Exercise description: All that should come back is the lines of the data below from the one containing "(PySem.Dict.empty : PySem.Dict Int Int)" to the one containing "def twoPtr (v", inclusive, exactly as they stand.

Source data
○ ○ ○ ○ ○ ○ ○

-- pv_equiv track=rewrite | github.com/pt11-word-find/back-end | sumoftwo.py | sumOfTwo
-- ===== SOURCE A (Python) =====
-- def sumOfTwo(a,b,v):
--     hash = {}
--     for i in a:
--         if i in hash.keys():
--             continue
--         else:
--             hash[i] = v - i
--     for i in b:
--         if i in hash.values():
--             return True
--     return False
-- ===== SOURCE B (Python) =====
-- def sumOfTwo(a, b, v):
--     xs = sorted(a)
--     ys = sorted(b, reverse=True)
--     i = j = 0
--     while i < len(xs) and j < len(ys):
--         s = xs[i] + ys[j]
--         if s == v:
--             return True
--         if s < v:
--             i += 1
--         else:
--             j += 1
--     return False
-- ===== Notes on version B (the rewrite author's own statement) =====
-- stated objective: faster
-- what changed: Replaces the complement dict plus O(|a|) scan of hash.values() per element of b with sort-then-two-pointers: a sorted ascending, b sorted descending, one synchronized sweep advancing whichever pointer the sum x+y lands below or above v.
import Mathlib
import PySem

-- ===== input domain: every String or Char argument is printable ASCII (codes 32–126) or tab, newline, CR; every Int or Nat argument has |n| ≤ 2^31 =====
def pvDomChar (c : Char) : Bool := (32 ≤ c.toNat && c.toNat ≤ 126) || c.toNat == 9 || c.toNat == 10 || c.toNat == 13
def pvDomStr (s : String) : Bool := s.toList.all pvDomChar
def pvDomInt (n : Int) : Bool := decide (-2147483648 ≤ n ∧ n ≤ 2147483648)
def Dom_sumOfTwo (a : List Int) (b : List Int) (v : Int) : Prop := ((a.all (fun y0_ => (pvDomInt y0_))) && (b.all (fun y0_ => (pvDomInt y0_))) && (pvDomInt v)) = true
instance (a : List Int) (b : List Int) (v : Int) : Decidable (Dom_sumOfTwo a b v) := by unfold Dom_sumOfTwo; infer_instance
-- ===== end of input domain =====

-- B replaces A's complement dict and its per-element scan of hash.values() with
-- sort-then-two-pointers: a ascending, b descending, one synchronized sweep (objective: faster).

-- ===== PORT A =====
-- the first loop: skip keys already present, else hash[i] = v - i
def sumOfTwo (a : List Int) (b : List Int) (v : Int) : Bool :=
  let hash := a.foldl (fun d i => if d.contains i then d else d.insert i (v - i))
    (PySem.Dict.empty : PySem.Dict Int Int)
  -- second loop: return True on the first i of b with i in hash.values()
  b.any (fun i => hash.values.contains i)

-- ===== PORT B =====
-- the while loop of Source B: advancing index i (resp. j) = dropping the head of xs (resp. ys)
def twoPtr (v : Int) : List Int → List Int → Bool
  | [], _ => false
  | _ :: _, [] => false
  | x :: xs, y :: ys =>
    if x + y == v then true
    else if x + y < v then twoPtr v xs (y :: ys)
    else twoPtr v (x :: xs) ys
termination_by xs ys => xs.length + ys.length

def sumOfTwo_alt (a : List Int) (b : List Int) (v : Int) : Bool :=
  let xs := PySem.List.sorted a (fun x => x) false
  let ys := PySem.List.sorted b (fun x => x) true
  twoPtr v xs ys

-- ===== PRECONDITION & SPEC =====
def Spec_sumOfTwo (a : List Int) (b : List Int) (v : Int) (out : Bool) : Prop := out = sumOfTwo_alt a b v
instance (a : List Int) (b : List Int) (v : Int) (out : Bool) : Decidable (Spec_sumOfTwo a b v out) := by unfold Spec_sumOfTwo; infer_instance

-- ===== CLAIM =====
def Claim_equal_sumOfTwo : Prop := ∀ (a : List Int) (b : List Int) (v : Int), Dom_sumOfTwo a b v → Spec_sumOfTwo a b v (sumOfTwo a b v)

-- ===== LEMMAS AND PROOFS =====

-- invariant of A's first loop: every stored value is v minus its key, and a value x is
-- present after the loop iff it was present before or is v - i for some i of the list
theorem values_fold_mem (v : Int) (a : List Int) (d : PySem.Dict Int Int)
    (hinv : ∀ p ∈ d.items, p.2 = v - p.1) (x : Int) :
    x ∈ (a.foldl (fun d i => if d.contains i then d else d.insert i (v - i)) d).values
      ↔ x ∈ d.values ∨ ∃ i ∈ a, x = v - i := by
  induction a generalizing d with
  | nil => simp
  | cons i rest ih =>
    simp only [List.foldl_cons]
    by_cases hc : d.contains i = true
    · rw [if_pos hc, ih d hinv]
      constructor
      · rintro (h | ⟨j, hj, hx⟩)
        · exact Or.inl h
        · exact Or.inr ⟨j, List.mem_cons_of_mem _ hj, hx⟩
      · rintro (h | ⟨j, hj, hx⟩)
        · exact Or.inl h
        · rcases List.mem_cons.mp hj with rfl | hj
          · left
            rw [PySem.Dict.contains_iff_mem_keys] at hc
            simp only [PySem.Dict.keys, List.mem_map] at hc
            obtain ⟨p, hp, hpk⟩ := hc
            have := hinv p hp
            simp only [PySem.Dict.values, List.mem_map]
            exact ⟨p, hp, by rw [this, hpk, hx]⟩
          · exact Or.inr ⟨j, hj, hx⟩
    · rw [if_neg hc]
      have hc' : d.contains i = false := by simpa using hc
      have hinv' : ∀ p ∈ (d.insert i (v - i)).items, p.2 = v - p.1 := by
        intro p hp
        rcases (PySem.Dict.mem_items_insert _ _ _ _).mp hp with rfl | ⟨hp, _⟩
        · rfl
        · exact hinv p hp
      rw [ih _ hinv']
      have hvals : (d.insert i (v - i)).values = d.values ++ [v - i] := by
        simp only [PySem.Dict.values, PySem.Dict.items_insert, hc', Bool.false_eq_true,
          if_false, List.map_append, List.map_cons, List.map_nil]
      rw [hvals]
      simp only [List.mem_append, List.mem_cons, List.not_mem_nil, or_false]
      constructor
      · rintro ((h | h) | ⟨j, hj, hx⟩)
        · exact Or.inl h
        · exact Or.inr ⟨i, Or.inl rfl, h⟩
        · exact Or.inr ⟨j, Or.inr hj, hx⟩
      · rintro (h | ⟨j, rfl | hj, hx⟩)
        · exact Or.inl (Or.inl h)
        · exact Or.inl (Or.inr hx)
        · exact Or.inr ⟨j, hj, hx⟩

-- A returns true iff some pair across the two lists sums to v
theorem sumOfTwo_iff (a b : List Int) (v : Int) :
    sumOfTwo a b v = true ↔ ∃ x ∈ a, ∃ y ∈ b, x + y = v := by
  unfold sumOfTwo
  simp only [List.any_eq_true, List.contains_iff_mem]
  constructor
  · rintro ⟨j, hj, hmem⟩
    rw [values_fold_mem v a PySem.Dict.empty (by simp [PySem.Dict.empty, PySem.Dict.items])] at hmem
    rcases hmem with h | ⟨i, hi, rfl⟩
    · simp [PySem.Dict.empty, PySem.Dict.values] at h
    · exact ⟨i, hi, v - i, hj, by ring⟩
  · rintro ⟨x, hx, y, hy, hsum⟩
    refine ⟨y, hy, ?_⟩
    rw [values_fold_mem v a PySem.Dict.empty (by simp [PySem.Dict.empty, PySem.Dict.items])]
    exact Or.inr ⟨x, hx, by omega⟩

-- two-pointer sweep correctness on an ascending xs and a descending ys
theorem twoPtr_iff (v : Int) (xs ys : List Int)
    (hx : xs.Pairwise (· ≤ ·)) (hy : ys.Pairwise (fun p q => q ≤ p)) :
    twoPtr v xs ys = true ↔ ∃ x ∈ xs, ∃ y ∈ ys, x + y = v := by
  induction xs, ys using twoPtr.induct v with
  | case1 ys => simp [twoPtr]
  | case2 x xs => simp [twoPtr]
  | case3 x xs y ys heq =>
    simp only [twoPtr, heq, if_pos]
    have : x + y = v := by simpa using heq
    exact ⟨fun _ => ⟨x, List.mem_cons_self, y, List.mem_cons_self, this⟩, fun _ => trivial⟩
  | case4 x xs y ys hne hlt ih =>
    rw [List.pairwise_cons] at hx
    have ihh := ih hx.2 hy
    simp only [twoPtr, hne, Bool.false_eq_true, if_false, if_pos hlt, ihh]
    constructor
    · rintro ⟨p, hp, q, hq, h⟩
      exact ⟨p, List.mem_cons_of_mem _ hp, q, hq, h⟩
    · rintro ⟨p, hp, q, hq, h⟩
      rcases List.mem_cons.mp hp with rfl | hp
      · -- p = x: q ≤ y so x + q ≤ x + y < v, contradicting x + q = v
        exfalso
        have hqy : q ≤ y := by
          rcases List.mem_cons.mp hq with rfl | hq
          · exact le_refl q
          · exact (List.pairwise_cons.mp hy).1 q hq
        omega
      · exact ⟨p, hp, q, hq, h⟩
  | case5 x xs y ys hne hge ih =>
    rw [List.pairwise_cons] at hy
    have ihh := ih hx hy.2
    simp only [twoPtr, hne, Bool.false_eq_true, if_false, if_neg hge, ihh]
    have hnev : ¬ (x + y = v) := by simpa using hne
    constructor
    · rintro ⟨p, hp, q, hq, h⟩
      exact ⟨p, hp, q, List.mem_cons_of_mem _ hq, h⟩
    · rintro ⟨p, hp, q, hq, h⟩
      rcases List.mem_cons.mp hq with rfl | hq
      · -- q = y: x ≤ p so p + y ≥ x + y > v, contradicting p + y = v
        exfalso
        have hxp : x ≤ p := by
          rcases List.mem_cons.mp hp with rfl | hp
          · exact le_refl p
          · exact (List.pairwise_cons.mp hx).1 p hp
        omega
      · exact ⟨p, hp, q, hq, h⟩

theorem sumOfTwo_alt_iff (a b : List Int) (v : Int) :
    sumOfTwo_alt a b v = true ↔ ∃ x ∈ a, ∃ y ∈ b, x + y = v := by
  unfold sumOfTwo_alt
  rw [twoPtr_iff v _ _ (PySem.List.sorted_pairwise a (fun x => x))
      (PySem.List.sorted_pairwise_rev b (fun x => x))]
  simp [PySem.List.mem_sorted]

-- ===== VERDICT =====
theorem sumOfTwo_spec : Claim_equal_sumOfTwo := by
  intro a b v _
  unfold Spec_sumOfTwo
  rw [Bool.eq_iff_iff, sumOfTwo_iff, sumOfTwo_alt_iff]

○ ○ ○ ○ ○ ○ ○

Answer to the problem:
    (PySem.Dict.empty : PySem.Dict Int Int)
  -- second loop: return True on the first i of b with i in hash.values()
  b.any (fun i => hash.values.contains i)

-- ===== PORT B =====
-- the while loop of Source B: advancing index i (resp. j) = dropping the head of xs (resp. ys)
def twoPtr (v : Int) : List Int → List Int → Bool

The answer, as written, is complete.